#### Available records
=== Begin Enclosure ===
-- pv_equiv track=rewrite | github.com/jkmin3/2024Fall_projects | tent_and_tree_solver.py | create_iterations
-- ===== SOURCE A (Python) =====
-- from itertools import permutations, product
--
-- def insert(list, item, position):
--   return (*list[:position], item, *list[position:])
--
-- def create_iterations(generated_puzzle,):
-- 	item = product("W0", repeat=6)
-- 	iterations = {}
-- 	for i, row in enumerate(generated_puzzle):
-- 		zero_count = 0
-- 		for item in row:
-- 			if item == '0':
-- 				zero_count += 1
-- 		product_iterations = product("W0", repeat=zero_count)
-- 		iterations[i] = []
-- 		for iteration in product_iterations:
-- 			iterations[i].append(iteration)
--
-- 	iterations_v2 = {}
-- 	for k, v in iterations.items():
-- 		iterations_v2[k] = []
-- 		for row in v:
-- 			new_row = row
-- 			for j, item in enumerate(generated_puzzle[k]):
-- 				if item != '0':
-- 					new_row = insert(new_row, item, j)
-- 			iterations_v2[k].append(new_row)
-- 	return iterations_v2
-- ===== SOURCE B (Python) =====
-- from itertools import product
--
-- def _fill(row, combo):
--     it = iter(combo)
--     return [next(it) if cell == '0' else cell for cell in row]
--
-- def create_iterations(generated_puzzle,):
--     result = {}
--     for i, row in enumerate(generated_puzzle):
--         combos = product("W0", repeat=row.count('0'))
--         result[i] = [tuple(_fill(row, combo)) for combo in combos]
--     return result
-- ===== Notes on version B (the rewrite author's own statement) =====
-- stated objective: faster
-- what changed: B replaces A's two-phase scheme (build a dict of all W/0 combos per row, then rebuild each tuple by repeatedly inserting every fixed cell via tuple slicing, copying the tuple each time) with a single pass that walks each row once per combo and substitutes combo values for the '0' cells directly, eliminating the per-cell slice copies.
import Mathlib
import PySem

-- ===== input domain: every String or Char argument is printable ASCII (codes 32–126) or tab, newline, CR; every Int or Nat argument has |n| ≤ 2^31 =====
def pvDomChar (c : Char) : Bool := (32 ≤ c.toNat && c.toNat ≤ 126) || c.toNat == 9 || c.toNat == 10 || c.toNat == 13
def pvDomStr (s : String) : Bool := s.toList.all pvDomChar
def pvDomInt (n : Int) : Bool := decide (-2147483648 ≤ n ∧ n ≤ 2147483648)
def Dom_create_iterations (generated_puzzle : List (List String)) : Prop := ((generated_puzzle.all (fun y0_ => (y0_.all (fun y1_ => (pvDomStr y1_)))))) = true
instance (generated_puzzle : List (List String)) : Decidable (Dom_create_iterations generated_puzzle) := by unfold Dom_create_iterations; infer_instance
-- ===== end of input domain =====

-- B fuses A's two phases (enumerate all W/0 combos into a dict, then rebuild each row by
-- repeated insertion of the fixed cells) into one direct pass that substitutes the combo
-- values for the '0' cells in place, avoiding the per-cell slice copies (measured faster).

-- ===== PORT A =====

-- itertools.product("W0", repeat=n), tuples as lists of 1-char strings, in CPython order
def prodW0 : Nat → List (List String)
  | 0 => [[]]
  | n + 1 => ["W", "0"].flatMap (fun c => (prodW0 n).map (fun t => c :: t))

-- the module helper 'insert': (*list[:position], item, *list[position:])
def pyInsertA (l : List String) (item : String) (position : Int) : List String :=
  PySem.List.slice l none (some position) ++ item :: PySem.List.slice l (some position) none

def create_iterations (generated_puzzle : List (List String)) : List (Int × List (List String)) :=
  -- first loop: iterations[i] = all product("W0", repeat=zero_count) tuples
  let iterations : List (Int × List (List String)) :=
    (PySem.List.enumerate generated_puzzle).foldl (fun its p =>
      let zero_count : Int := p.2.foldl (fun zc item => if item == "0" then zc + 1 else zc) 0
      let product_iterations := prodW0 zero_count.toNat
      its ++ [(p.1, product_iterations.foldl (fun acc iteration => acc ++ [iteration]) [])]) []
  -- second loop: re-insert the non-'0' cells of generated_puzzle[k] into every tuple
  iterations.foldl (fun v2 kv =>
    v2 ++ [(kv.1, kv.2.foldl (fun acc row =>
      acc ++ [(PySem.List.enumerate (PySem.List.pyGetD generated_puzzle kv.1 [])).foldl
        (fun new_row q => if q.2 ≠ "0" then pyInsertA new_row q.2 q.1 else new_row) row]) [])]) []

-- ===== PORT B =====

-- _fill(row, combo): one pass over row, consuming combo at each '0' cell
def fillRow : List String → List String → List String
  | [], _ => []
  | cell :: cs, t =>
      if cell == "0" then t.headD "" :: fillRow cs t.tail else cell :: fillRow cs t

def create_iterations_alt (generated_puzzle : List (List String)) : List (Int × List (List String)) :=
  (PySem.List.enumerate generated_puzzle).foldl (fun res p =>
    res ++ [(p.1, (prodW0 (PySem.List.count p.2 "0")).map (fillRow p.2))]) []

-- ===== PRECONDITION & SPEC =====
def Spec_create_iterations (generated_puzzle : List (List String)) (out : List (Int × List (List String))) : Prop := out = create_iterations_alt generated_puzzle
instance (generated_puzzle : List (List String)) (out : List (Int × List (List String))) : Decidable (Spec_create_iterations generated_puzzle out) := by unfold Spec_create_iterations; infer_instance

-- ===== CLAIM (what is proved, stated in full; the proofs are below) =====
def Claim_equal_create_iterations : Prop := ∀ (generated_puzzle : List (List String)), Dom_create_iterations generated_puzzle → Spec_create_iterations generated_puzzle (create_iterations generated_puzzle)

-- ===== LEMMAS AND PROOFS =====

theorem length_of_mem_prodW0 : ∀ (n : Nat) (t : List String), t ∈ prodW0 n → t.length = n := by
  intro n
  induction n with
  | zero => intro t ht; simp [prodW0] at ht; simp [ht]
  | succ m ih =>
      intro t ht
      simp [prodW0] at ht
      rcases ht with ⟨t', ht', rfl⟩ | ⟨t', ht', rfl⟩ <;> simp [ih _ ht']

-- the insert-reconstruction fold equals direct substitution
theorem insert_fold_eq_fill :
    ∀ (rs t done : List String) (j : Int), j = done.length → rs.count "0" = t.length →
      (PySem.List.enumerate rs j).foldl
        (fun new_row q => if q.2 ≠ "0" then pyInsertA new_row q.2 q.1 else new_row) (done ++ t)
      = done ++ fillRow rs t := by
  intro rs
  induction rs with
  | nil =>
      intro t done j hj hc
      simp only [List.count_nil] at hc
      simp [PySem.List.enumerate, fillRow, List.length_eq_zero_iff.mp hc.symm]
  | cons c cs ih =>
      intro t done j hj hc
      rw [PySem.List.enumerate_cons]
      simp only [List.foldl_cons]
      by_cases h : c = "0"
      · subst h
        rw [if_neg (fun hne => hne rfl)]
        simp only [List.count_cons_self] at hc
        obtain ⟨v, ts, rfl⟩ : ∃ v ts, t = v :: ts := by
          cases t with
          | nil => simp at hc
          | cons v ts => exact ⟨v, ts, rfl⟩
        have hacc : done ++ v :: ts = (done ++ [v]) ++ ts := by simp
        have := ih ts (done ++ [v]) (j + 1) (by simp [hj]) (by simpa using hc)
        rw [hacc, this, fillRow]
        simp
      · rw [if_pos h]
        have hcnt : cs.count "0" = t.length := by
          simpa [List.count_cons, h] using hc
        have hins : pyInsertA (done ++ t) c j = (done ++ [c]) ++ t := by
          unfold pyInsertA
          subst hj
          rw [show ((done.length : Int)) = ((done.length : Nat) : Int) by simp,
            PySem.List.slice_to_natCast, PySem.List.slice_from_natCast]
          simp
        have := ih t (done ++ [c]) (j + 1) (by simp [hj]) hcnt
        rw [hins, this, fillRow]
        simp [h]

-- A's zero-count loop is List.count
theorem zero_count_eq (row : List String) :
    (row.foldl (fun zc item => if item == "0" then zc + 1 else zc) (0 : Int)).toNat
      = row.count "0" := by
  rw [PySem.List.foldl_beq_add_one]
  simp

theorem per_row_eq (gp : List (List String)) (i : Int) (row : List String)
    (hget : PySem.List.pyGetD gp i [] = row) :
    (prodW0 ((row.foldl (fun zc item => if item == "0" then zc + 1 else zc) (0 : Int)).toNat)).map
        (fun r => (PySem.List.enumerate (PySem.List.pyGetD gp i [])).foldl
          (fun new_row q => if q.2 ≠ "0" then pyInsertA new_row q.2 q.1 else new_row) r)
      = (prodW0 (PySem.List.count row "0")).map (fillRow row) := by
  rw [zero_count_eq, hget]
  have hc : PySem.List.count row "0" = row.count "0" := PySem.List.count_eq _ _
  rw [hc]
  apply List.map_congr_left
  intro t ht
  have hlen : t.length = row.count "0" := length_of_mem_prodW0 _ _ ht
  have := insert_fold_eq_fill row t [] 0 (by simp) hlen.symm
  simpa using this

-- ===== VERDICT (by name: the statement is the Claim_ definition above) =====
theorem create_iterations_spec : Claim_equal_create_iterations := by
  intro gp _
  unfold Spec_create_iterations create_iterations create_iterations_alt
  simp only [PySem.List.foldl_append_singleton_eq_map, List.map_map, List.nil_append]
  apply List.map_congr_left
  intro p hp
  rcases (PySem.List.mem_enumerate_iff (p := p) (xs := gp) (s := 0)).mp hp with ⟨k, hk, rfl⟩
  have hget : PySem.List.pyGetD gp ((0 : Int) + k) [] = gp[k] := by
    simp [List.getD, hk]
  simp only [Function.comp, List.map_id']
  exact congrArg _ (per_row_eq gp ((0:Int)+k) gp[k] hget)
=== End Enclosure ===
=== Begin Enclosure ===
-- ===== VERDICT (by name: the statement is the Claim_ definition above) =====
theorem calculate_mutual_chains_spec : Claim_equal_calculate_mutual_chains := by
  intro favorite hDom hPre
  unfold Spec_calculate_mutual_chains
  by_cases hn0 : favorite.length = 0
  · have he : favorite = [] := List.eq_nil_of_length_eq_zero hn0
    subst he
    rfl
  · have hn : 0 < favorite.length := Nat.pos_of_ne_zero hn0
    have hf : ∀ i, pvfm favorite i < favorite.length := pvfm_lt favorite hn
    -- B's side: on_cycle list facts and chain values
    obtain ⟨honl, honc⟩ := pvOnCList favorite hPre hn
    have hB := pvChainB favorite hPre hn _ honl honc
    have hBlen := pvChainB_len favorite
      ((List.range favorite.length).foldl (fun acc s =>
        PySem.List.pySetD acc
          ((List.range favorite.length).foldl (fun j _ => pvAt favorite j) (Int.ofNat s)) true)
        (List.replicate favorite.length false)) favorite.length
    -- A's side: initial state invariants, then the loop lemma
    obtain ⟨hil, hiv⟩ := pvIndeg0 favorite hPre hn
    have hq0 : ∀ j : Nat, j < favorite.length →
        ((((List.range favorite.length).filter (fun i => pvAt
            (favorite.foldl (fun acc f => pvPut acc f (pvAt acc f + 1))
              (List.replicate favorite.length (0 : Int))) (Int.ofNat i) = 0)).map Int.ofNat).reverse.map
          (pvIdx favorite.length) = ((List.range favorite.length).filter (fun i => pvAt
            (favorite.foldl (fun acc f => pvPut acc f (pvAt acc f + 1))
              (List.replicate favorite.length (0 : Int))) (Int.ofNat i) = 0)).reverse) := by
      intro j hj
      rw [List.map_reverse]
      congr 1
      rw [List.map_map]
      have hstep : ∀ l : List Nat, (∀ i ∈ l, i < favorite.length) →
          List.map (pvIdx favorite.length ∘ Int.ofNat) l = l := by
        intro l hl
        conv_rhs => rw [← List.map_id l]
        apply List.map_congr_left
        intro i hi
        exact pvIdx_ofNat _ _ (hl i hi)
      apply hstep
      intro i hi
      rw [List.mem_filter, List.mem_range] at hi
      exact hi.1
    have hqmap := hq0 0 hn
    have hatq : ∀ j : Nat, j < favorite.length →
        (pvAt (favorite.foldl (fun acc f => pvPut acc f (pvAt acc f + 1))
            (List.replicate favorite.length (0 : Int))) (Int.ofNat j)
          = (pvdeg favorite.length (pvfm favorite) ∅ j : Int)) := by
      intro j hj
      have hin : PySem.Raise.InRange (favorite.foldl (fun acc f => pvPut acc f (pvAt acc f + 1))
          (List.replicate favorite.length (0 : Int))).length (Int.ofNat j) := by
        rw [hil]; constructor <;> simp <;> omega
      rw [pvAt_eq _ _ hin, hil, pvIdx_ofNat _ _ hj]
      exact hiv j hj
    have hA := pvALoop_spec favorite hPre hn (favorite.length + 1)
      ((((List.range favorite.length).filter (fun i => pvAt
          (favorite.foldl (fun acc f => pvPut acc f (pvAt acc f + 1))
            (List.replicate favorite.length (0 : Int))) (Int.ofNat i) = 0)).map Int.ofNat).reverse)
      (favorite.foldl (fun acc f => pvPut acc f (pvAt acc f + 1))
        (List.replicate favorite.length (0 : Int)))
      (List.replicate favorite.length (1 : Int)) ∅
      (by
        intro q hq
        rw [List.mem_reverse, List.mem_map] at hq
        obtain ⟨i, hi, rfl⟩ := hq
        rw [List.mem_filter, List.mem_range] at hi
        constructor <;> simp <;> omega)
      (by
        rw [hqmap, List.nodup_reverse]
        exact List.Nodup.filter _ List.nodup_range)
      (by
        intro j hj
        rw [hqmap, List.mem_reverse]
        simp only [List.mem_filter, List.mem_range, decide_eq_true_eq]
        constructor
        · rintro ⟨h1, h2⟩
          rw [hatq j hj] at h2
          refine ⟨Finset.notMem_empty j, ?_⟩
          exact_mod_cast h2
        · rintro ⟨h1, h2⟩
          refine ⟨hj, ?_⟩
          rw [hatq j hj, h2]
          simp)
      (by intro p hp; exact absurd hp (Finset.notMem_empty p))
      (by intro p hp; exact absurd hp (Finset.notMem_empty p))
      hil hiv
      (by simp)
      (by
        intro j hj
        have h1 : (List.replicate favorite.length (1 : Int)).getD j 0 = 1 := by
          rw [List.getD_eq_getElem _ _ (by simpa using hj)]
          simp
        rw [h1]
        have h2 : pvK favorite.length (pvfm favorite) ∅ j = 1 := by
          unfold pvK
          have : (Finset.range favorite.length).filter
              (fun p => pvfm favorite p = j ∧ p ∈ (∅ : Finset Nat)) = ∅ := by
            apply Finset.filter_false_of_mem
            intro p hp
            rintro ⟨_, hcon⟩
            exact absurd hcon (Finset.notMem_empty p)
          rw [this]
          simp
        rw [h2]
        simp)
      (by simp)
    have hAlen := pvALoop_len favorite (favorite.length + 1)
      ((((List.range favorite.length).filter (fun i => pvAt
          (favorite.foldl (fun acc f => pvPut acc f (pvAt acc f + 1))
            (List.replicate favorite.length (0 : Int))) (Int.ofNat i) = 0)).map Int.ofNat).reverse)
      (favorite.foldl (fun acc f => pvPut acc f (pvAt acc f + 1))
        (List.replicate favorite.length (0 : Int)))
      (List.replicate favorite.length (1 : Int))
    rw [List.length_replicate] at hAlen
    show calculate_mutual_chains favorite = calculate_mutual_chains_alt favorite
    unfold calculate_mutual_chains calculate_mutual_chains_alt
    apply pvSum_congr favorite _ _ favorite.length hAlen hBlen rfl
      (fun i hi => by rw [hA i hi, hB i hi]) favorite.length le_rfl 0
=== End Enclosure ===
=== Begin Enclosure ===
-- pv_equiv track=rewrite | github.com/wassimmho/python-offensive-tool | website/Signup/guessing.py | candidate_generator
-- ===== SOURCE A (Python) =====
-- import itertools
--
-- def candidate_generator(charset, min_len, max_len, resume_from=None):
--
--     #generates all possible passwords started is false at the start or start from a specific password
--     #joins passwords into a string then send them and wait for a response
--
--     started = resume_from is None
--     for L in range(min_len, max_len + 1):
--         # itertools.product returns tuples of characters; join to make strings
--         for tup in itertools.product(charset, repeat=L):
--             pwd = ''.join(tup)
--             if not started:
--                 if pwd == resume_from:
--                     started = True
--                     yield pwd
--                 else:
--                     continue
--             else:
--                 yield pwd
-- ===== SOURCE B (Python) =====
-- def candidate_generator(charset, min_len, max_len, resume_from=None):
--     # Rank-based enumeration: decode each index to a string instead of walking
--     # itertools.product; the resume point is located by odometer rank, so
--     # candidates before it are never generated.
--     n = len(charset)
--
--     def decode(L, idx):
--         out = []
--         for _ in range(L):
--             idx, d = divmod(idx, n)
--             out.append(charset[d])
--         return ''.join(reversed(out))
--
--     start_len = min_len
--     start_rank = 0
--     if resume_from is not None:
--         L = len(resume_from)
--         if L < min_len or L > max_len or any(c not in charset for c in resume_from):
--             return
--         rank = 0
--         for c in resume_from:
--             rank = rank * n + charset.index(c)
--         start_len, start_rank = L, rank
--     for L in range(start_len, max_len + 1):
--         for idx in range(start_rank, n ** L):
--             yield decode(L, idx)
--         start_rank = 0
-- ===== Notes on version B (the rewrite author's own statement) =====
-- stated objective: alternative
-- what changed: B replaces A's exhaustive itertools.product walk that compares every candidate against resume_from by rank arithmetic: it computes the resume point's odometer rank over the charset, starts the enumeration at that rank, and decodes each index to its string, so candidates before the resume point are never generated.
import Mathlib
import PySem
=== End Enclosure ===
#### What to work on
The line above containing "intro favorite hDom hPre", the line containing "i) = 0)).map Int.ofNat).reverse.map", and every line between them are to be transcribed exactly; no other line is wanted.

#### Response
  intro favorite hDom hPre
  unfold Spec_calculate_mutual_chains
  by_cases hn0 : favorite.length = 0
  · have he : favorite = [] := List.eq_nil_of_length_eq_zero hn0
    subst he
    rfl
  · have hn : 0 < favorite.length := Nat.pos_of_ne_zero hn0
    have hf : ∀ i, pvfm favorite i < favorite.length := pvfm_lt favorite hn
    -- B's side: on_cycle list facts and chain values
    obtain ⟨honl, honc⟩ := pvOnCList favorite hPre hn
    have hB := pvChainB favorite hPre hn _ honl honc
    have hBlen := pvChainB_len favorite
      ((List.range favorite.length).foldl (fun acc s =>
        PySem.List.pySetD acc
          ((List.range favorite.length).foldl (fun j _ => pvAt favorite j) (Int.ofNat s)) true)
        (List.replicate favorite.length false)) favorite.length
    -- A's side: initial state invariants, then the loop lemma
    obtain ⟨hil, hiv⟩ := pvIndeg0 favorite hPre hn
    have hq0 : ∀ j : Nat, j < favorite.length →
        ((((List.range favorite.length).filter (fun i => pvAt
            (favorite.foldl (fun acc f => pvPut acc f (pvAt acc f + 1))
              (List.replicate favorite.length (0 : Int))) (Int.ofNat i) = 0)).map Int.ofNat).reverse.map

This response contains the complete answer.